Comme Madi Bélemsigri, plusieurs commerçants ont fait l’objet de pillages et de saccages au cours de cette nuit. Des victimes visiblement dépassées par l’ampleur du désastre. Mais savaient-elles encore qu’elles n’étaient pas au bout de leur peine ? Les militaires, qui n’avaient pas encore dit leur dernier mot, vont en effet récidiver. La nuit de mercredi à jeudi sera alors identique à la précédente : saccages et pillages ont à nouveau été constatés hier jeudi dans la matinée. Il n’en fallait pas plus pour provoquer cette fois la colère et l’indignation de la population.

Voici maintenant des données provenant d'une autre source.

-- pv_equiv track=rewrite | github.com/Arsen1302/Code-copy-detector | TestData/solutions/problem_1715_4_1.py | solution_1715_4_1
-- ===== SOURCE A (Python) =====
-- def solution_1715_4_1(low: int, high: int, a: int, b: int) -> int:
--     ct=0
--     lst=[-1]*(high+1)
--     def solution_1715_4_2(a,b,lst,i):
--         if i==0:
--             return 1
--         if i<0:
--             return 0
--         if lst[i]!=-1:
--             return lst[i]
--         lst[i]=solution_1715_4_2(a,b,lst,i-a)+solution_1715_4_2(a,b,lst,i-b)
--         return lst[i]
--     for i in range(low,high+1):
--         ct+=solution_1715_4_2(a,b,lst,i)
--     return ct%(10**9+7)
-- ===== SOURCE B (Python) =====
-- def solution_1715_4_1(low: int, high: int, a: int, b: int) -> int:
--     if high < low:
--         return 0
--     dp = [0] * (max(high, 0) + 1)
--     if high >= 0:
--         dp[0] = 1
--     for i in range(1, high + 1):
--         dp[i] = (dp[i - a] if i - a >= 0 else 0) + (dp[i - b] if i - b >= 0 else 0)
--     ct = 0
--     for i in range(max(low, 0), high + 1):
--         ct += dp[i]
--     return ct % (10**9 + 7)
-- ===== Notes on version B (the rewrite author's own statement) =====
-- stated objective: alternative
-- what changed: Replaced the top-down memoised recursion (inner helper with a memo list mutated during recursive calls) by a bottom-up iterative DP: a dp table filled left-to-right with the same recurrence, then a plain summation loop over [max(low,0), high].
import Mathlib
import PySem

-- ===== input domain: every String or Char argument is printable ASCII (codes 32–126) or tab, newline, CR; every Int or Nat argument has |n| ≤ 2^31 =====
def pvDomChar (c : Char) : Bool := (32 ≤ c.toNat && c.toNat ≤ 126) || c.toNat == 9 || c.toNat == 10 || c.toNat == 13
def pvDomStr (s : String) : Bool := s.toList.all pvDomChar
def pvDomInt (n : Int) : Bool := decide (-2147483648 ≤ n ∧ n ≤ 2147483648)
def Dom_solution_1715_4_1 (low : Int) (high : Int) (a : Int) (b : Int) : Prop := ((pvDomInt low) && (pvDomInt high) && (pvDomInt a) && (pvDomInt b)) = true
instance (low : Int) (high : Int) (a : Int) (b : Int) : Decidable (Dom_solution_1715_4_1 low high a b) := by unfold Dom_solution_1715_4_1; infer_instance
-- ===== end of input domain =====

-- B replaces A's memoised recursion by a bottom-up iterative DP over the same recurrence (alternative decomposition).

-- ===== PORT A =====
-- inner function 'solution_1715_4_2' (memoised recursion); the fuel argument makes the Python
-- recursion structural in Lean: on every input admitted by Pre_ the recursion depth stays below
-- the fuel supplied at each call site, so the port computes exactly what the Python computes there.
def pvSolveA (a : Int) (b : Int) : Nat → List Int → Int → Int × List Int
  | 0, lst, _ => (0, lst)
  | fuel + 1, lst, i =>
    if i = 0 then (1, lst)
    else if i < 0 then (0, lst)
    else if PySem.List.pyGetD lst i (-1) ≠ -1 then (PySem.List.pyGetD lst i (-1), lst)
    else
      let r1 := pvSolveA a b fuel lst (i - a)
      let r2 := pvSolveA a b fuel r1.2 (i - b)
      (r1.1 + r2.1, PySem.List.pySetD r2.2 i (r1.1 + r2.1))

def solution_1715_4_1 (low : Int) (high : Int) (a : Int) (b : Int) : Int :=
  let lst : List Int := List.replicate (high + 1).toNat (-1)
  let st := (PySem.List.pyRange low (high + 1) 1).foldl
    (fun (s : Int × List Int) i =>
      let r := pvSolveA a b (high + 1).toNat s.2 i
      (s.1 + r.1, r.2)) (0, lst)
  PySem.Int.mod st.1 (10 ^ 9 + 7)

-- ===== PORT B =====
def solution_1715_4_1_alt (low : Int) (high : Int) (a : Int) (b : Int) : Int :=
  if high < low then 0 else
  let dp0 : List Int := List.replicate (max high 0 + 1).toNat 0
  let dp1 := if 0 ≤ high then PySem.List.pySetD dp0 0 1 else dp0
  let dp := (PySem.List.pyRange 1 (high + 1) 1).foldl
    (fun dp i =>
      PySem.List.pySetD dp i
        ((if 0 ≤ i - a then PySem.List.pyGetD dp (i - a) 0 else 0) +
         (if 0 ≤ i - b then PySem.List.pyGetD dp (i - b) 0 else 0))) dp1
  let ct := (PySem.List.pyRange (max low 0) (high + 1) 1).foldl
    (fun ct i => ct + PySem.List.pyGetD dp i 0) 0
  PySem.Int.mod ct (10 ^ 9 + 7)

-- ===== PRECONDITION & SPEC =====
-- Pre_ excludes exactly the inputs on which Python A does not return: when the range [low, high]
-- contains a positive i and a ≤ 0 or b ≤ 0, the inner recursion never reaches 0 (or runs off the
-- end of the memo list) and A raises (RecursionError / IndexError).
def Pre_solution_1715_4_1 (low : Int) (high : Int) (a : Int) (b : Int) : Prop :=
  (1 ≤ a ∧ 1 ≤ b) ∨ high ≤ 0 ∨ high < low
instance (low : Int) (high : Int) (a : Int) (b : Int) : Decidable (Pre_solution_1715_4_1 low high a b) := by unfold Pre_solution_1715_4_1; infer_instance
def pvWitness_solution_1715_4_1 : Int × Int × Int × Int := (0, 10, 2, 3)

def Spec_solution_1715_4_1 (low : Int) (high : Int) (a : Int) (b : Int) (out : Int) : Prop := out = solution_1715_4_1_alt low high a b
instance (low : Int) (high : Int) (a : Int) (b : Int) (out : Int) : Decidable (Spec_solution_1715_4_1 low high a b out) := by unfold Spec_solution_1715_4_1; infer_instance

-- ===== CLAIM (what is proved, stated in full; the proofs are below) =====
def Claim_equal_solution_1715_4_1 : Prop := ∀ (low : Int) (high : Int) (a : Int) (b : Int), Dom_solution_1715_4_1 low high a b → Pre_solution_1715_4_1 low high a b → Spec_solution_1715_4_1 low high a b (solution_1715_4_1 low high a b)

-- ===== LEMMAS AND PROOFS =====

-- reference function: fgo with enough fuel computes the step-counting value f(i)
def pvF (a : Int) (b : Int) : Nat → Int → Int
  | 0, _ => 0
  | fuel + 1, i =>
    if i = 0 then 1 else if i < 0 then 0 else pvF a b fuel (i - a) + pvF a b fuel (i - b)

def pvFref (a : Int) (b : Int) (i : Int) : Int := pvF a b (i.toNat + 1) i

lemma pvF_stable (a b : Int) (ha : 1 ≤ a) (hb : 1 ≤ b) :
    ∀ (f1 : Nat) (f2 : Nat) (i : Int), i.toNat < f1 → i.toNat < f2 →
      pvF a b f1 i = pvF a b f2 i := by
  intro f1
  induction f1 with
  | zero => intro f2 i h1 _; omega
  | succ n ih =>
    intro f2 i h1 h2
    match f2, h2 with
    | m + 1, _ =>
      simp only [pvF]
      by_cases h0 : i = 0
      · simp [h0]
      · by_cases hneg : i < 0
        · simp [h0, hneg]
        · have hi1 : 1 ≤ i := by omega
          have hiN : 1 ≤ i.toNat := by omega
          simp only [h0, hneg, if_false]
          have hma : (i - a).toNat < n := by omega
          have hmb : (i - b).toNat < n := by omega
          have hma2 : (i - a).toNat < m := by omega
          have hmb2 : (i - b).toNat < m := by omega
          rw [ih m (i - a) hma hma2, ih m (i - b) hmb hmb2]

Des groupes de jeunes essentiellement constitués de commerçants ont investi les rues de la capitale économique pour manifester leur ras-le-bol en scandant des slogans hostiles à l’armée. Ils s’attaquaient à des édifices publics comme la mairie de Bobo où une tentative d’incendie a été évitée de justesse avec toutefois des dégâts matériels très importants. La direction régionale des Douanes de l’Ouest sera, quant à elle, vandalisée par une foule en colère.

Pris de panique, de nombreux commerçants procédaient à l’évacuation de leurs marchandises pour les sécuriser à domicile, et la tension déjà palpable baissera en fin de matinée. On pensait le calme revenu lorsque des coups de feu commençèrent à nouveau à retentir dans la ville. Regroupés devant le camp militaire, les mutins vont progressivement investir les différents secteurs. Une journée d’angoisse et d’incertitude pour les Bobolais qui seront soumis durant toute cette fête de l’Ascension à des tirs d’armes automatiques.

Jusqu’à hier 17h les bérets rouges régnaient en maîtres absolus dans une ville presque déserte. Terrées chez elles, les populations apeurées ne savaient plus à quel saint se vouer. Nul doute que la nuit d’hier a été aussi longue que la précédente pour les habitants de Sya. Des Bobolais qui ont du mal à comprendre ce qui leur arrive. Un couvre-feu a été instauré de 18h à 6h du matin.